Policy iteration Algorithm
===
Author
[Raj Ghugare](https://github.com/Raj19022000)
###### tags: `notes` `Finite MDPs` `Policy iteration`
Once you've understood the proof of convergence of Value iteration it is fairly easy to understand why policy iteration shall converge. Let's dive right into the algorithm :
1. Set n as 0.
2. Select an arbitrary deterministic policy, $\pi_n$
3. (Policy Evaluation) Evaluate $v_{\pi_n}$ by using $L_{\pi_n}$ iteratively over any point in value function space. As the number of iterations become large we will converge towards $v_{\pi_n}$.

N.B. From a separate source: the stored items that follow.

-- pv_equiv track=rewrite | github.com/zgwd666/-offer | 面试题40:最小的k个数/最小的k个数.py | inventoryManagement
-- ===== SOURCE A (Python) =====
-- from typing import List
--
-- def inventoryManagement(stock: List[int], cnt: int) -> List[int]:
--     if len(stock)<cnt or cnt==0:#判断特殊情况
--         return []
--     def quickSort(stock):#快排
--         if len(stock)<=1:#当列表中小于一个数字就不要排序直接返回
--             return stock
--         pivot=stock[0]#取数组的第一个元素为基准
--         less=[]#初始化小于数组和大于数组
--         greater=[]
--         for i in range(1,len(stock)):#遍历数组，将大于基准数的数字加入大于数组，其他数字加入小于数组
--             if stock[i]>pivot:
--                 greater.append(stock[i])
--             else:
--                 less.append(stock[i])
--         return quickSort(less)+[pivot]+quickSort(greater)#递归进行排序
--     sortStock=quickSort(stock)#进行快排
--     return sortStock[:cnt]#然后取排序后的数组前cnt个数字即可
-- ===== SOURCE B (Python) =====
-- from typing import List
--
-- def inventoryManagement(stock: List[int], cnt: int) -> List[int]:
--     if len(stock) < cnt or cnt == 0:
--         return []
--     return sorted(stock)[:cnt]
-- ===== Notes on version B (the rewrite author's own statement) =====
-- stated objective: faster
-- what changed: Replaces the hand-rolled recursive quicksort (first-element pivot, building less/greater lists) with a single call to the built-in Timsort sorted(), then the same prefix slice.
import Mathlib
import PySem

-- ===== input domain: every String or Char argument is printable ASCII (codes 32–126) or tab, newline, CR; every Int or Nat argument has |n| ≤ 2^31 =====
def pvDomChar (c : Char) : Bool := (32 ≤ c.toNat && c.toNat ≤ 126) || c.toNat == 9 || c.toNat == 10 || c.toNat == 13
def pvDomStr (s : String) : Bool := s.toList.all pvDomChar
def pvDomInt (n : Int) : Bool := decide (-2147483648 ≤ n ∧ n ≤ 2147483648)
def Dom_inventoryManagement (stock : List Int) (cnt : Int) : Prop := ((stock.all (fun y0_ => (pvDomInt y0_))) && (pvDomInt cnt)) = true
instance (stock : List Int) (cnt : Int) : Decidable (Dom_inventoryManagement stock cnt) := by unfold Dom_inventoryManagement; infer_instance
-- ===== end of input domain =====

-- B replaces A's hand-rolled first-pivot quicksort with the built-in sort (PySem.List.sorted), then the same prefix slice; equivalence is exact on all inputs.


-- ===== PORT A =====
-- quickSort helper: first element as pivot; the tail splits into 'greater' (> pivot) and 'less' (the rest), recurse on both
def pvLess (pivot : Int) (rest : List Int) : List Int := rest.filter (fun x => !decide (pivot < x))
def pvGreater (pivot : Int) (rest : List Int) : List Int := rest.filter (fun x => decide (pivot < x))

lemma pvLess_length_le (pivot : Int) (rest : List Int) : (pvLess pivot rest).length ≤ rest.length :=
  List.length_filter_le _ _
lemma pvGreater_length_le (pivot : Int) (rest : List Int) : (pvGreater pivot rest).length ≤ rest.length :=
  List.length_filter_le _ _

def pvQuickSort : List Int → List Int
  | [] => []
  | [x] => [x]
  | pivot :: rest =>
    pvQuickSort (pvLess pivot rest) ++ pivot :: pvQuickSort (pvGreater pivot rest)
termination_by l => l.length
decreasing_by
  · exact Nat.lt_succ_of_le (pvLess_length_le _ _)
  · exact Nat.lt_succ_of_le (pvGreater_length_le _ _)

def inventoryManagement (stock : List Int) (cnt : Int) : List Int :=
  if (stock.length : Int) < cnt ∨ cnt = 0 then []
  else PySem.List.slice (pvQuickSort stock) none (some cnt)   -- sortStock[:cnt]

-- ===== PORT B =====
def inventoryManagement_alt (stock : List Int) (cnt : Int) : List Int :=
  if (stock.length : Int) < cnt ∨ cnt = 0 then []
  else PySem.List.slice (PySem.List.sorted stock (fun x => x) false) none (some cnt)   -- sorted(stock)[:cnt]

-- ===== PRECONDITION & SPEC =====
def Spec_inventoryManagement (stock : List Int) (cnt : Int) (out : List Int) : Prop := out = inventoryManagement_alt stock cnt
instance (stock : List Int) (cnt : Int) (out : List Int) : Decidable (Spec_inventoryManagement stock cnt out) := by unfold Spec_inventoryManagement; infer_instance

-- ===== CLAIM (what is proved, stated in full; the proofs are below) =====
def Claim_equal_inventoryManagement : Prop := ∀ (stock : List Int) (cnt : Int), Dom_inventoryManagement stock cnt → Spec_inventoryManagement stock cnt (inventoryManagement stock cnt)

-- ===== LEMMAS AND PROOFS =====

lemma pvQuickSort_perm : ∀ l : List Int, (pvQuickSort l).Perm l := by
  intro l
  induction l using pvQuickSort.induct with
  | case1 => simp [pvQuickSort]
  | case2 x => simp [pvQuickSort]
  | case3 pivot rest hne ihl ihg =>
    rw [pvQuickSort]
    · refine List.Perm.trans (List.Perm.append ihl (List.Perm.cons pivot ihg)) ?_
      refine List.Perm.trans List.perm_middle (List.Perm.cons pivot ?_)
      rw [pvLess, pvGreater]
      exact List.Perm.trans (List.perm_append_comm)
        (List.filter_append_perm (fun x => decide (pivot < x)) rest)
    · exact hne

lemma pvQuickSort_mem {l : List Int} {x : Int} : x ∈ pvQuickSort l ↔ x ∈ l :=
  (pvQuickSort_perm l).mem_iff

lemma pvQuickSort_pairwise : ∀ l : List Int, (pvQuickSort l).Pairwise (· ≤ ·) := by
  intro l
  induction l using pvQuickSort.induct with
  | case1 => simp [pvQuickSort]
  | case2 x => simp [pvQuickSort]
  | case3 pivot rest hne ihl ihg =>
    rw [pvQuickSort]
    · rw [List.pairwise_append]
      refine ⟨ihl, List.pairwise_cons.mpr ⟨?_, ihg⟩, ?_⟩
      · intro y hy
        have hm := List.of_mem_filter (pvQuickSort_mem.mp hy)
        simp at hm
        omega
      · intro y hy z hz
        have hyl := List.of_mem_filter (pvQuickSort_mem.mp hy)
        simp at hyl
        rcases List.mem_cons.mp hz with h | h
        · omega
        · have hzg := List.of_mem_filter (pvQuickSort_mem.mp h)
          simp at hzg
          omega
    · exact hne

lemma pvQuickSort_eq_sorted (l : List Int) :
    pvQuickSort l = PySem.List.sorted l (fun x => x) false :=
  (PySem.List.sorted_id_eq_of_perm_of_pairwise l (pvQuickSort l)
    (pvQuickSort_perm l) (pvQuickSort_pairwise l)).symm

-- ===== VERDICT (by name: the statement is the Claim_ definition above) =====
theorem inventoryManagement_spec : Claim_equal_inventoryManagement := by
  intro stock cnt _
  unfold Spec_inventoryManagement inventoryManagement inventoryManagement_alt
  rw [pvQuickSort_eq_sorted]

We can also find $v_{\pi_n}$ using the equation:
$$V_{\pi_n}=(I-\gamma P^{\pi_n})^{-1}r_{\pi_n} $$
4. (Policy Improvement) Chose $\pi_{n+1}$ by being greedy according to $v_{\pi_n}$:
$$\pi_{n+1}(s) = argmax_{a}[E[r|s,a]+\gamma \Sigma_{s' \in S}P(s'|s,a)v_{\pi_{n+1}}(s')]$$
5. If $\pi_{n} = \pi_{n+1}$ stop, else increment n and go back to step 3.
6. $\pi_{n}$ is the optimal policy $\pi^{*}$.
To prove that policy iteration works we'd need to prove that our policy is getting better at every iteration, i.e. the expected reward from every state according the policy at (n+1)th iteration should be greater than(or at the least equal to) the expected reward at respective states according to the policy at the nth iteration.
We know that by definition $\pi_{n+1}$ is the greedy policy according to $v_{\pi_n}$, hence for all states:
$r_{\pi_{n+1}} + \gamma P^{\pi_{n+1}}v_{\pi_{n}} \geq r_{\pi_{n}} + \gamma P^{\pi_{n}}v_{\pi_{n}}$
$r_{\pi_{n+1}} + \gamma P^{\pi_{n+1}}v_{\pi_{n}} \geq v_{\pi_{n}}$
Since $v_{\pi_{n}}$ is a fixed point with respect to the operator $L_{\pi_{n}}$.The rest is just algebraic manipulations:
$r_{\pi_{n+1}}\geq (I - \gamma P^{\pi_{n+1}})v_{\pi_{n}}$
$(I - \gamma P^{\pi_{n+1}})^{-1}r_{\pi_{n+1}} \geq v_{\pi_{n}}$
$v_{\pi_{n+1}} \geq v_{\pi_{n}}$
This is the most naive form of policy iteration. It is a well tested result that there is no need to completely evaluate a policy before acting greddily according to its evalution.Which gives result to other variants of policy iteration methods.You can use Putterman's book on MDPs to get a much deeper knowledge about different policy evaluation methods.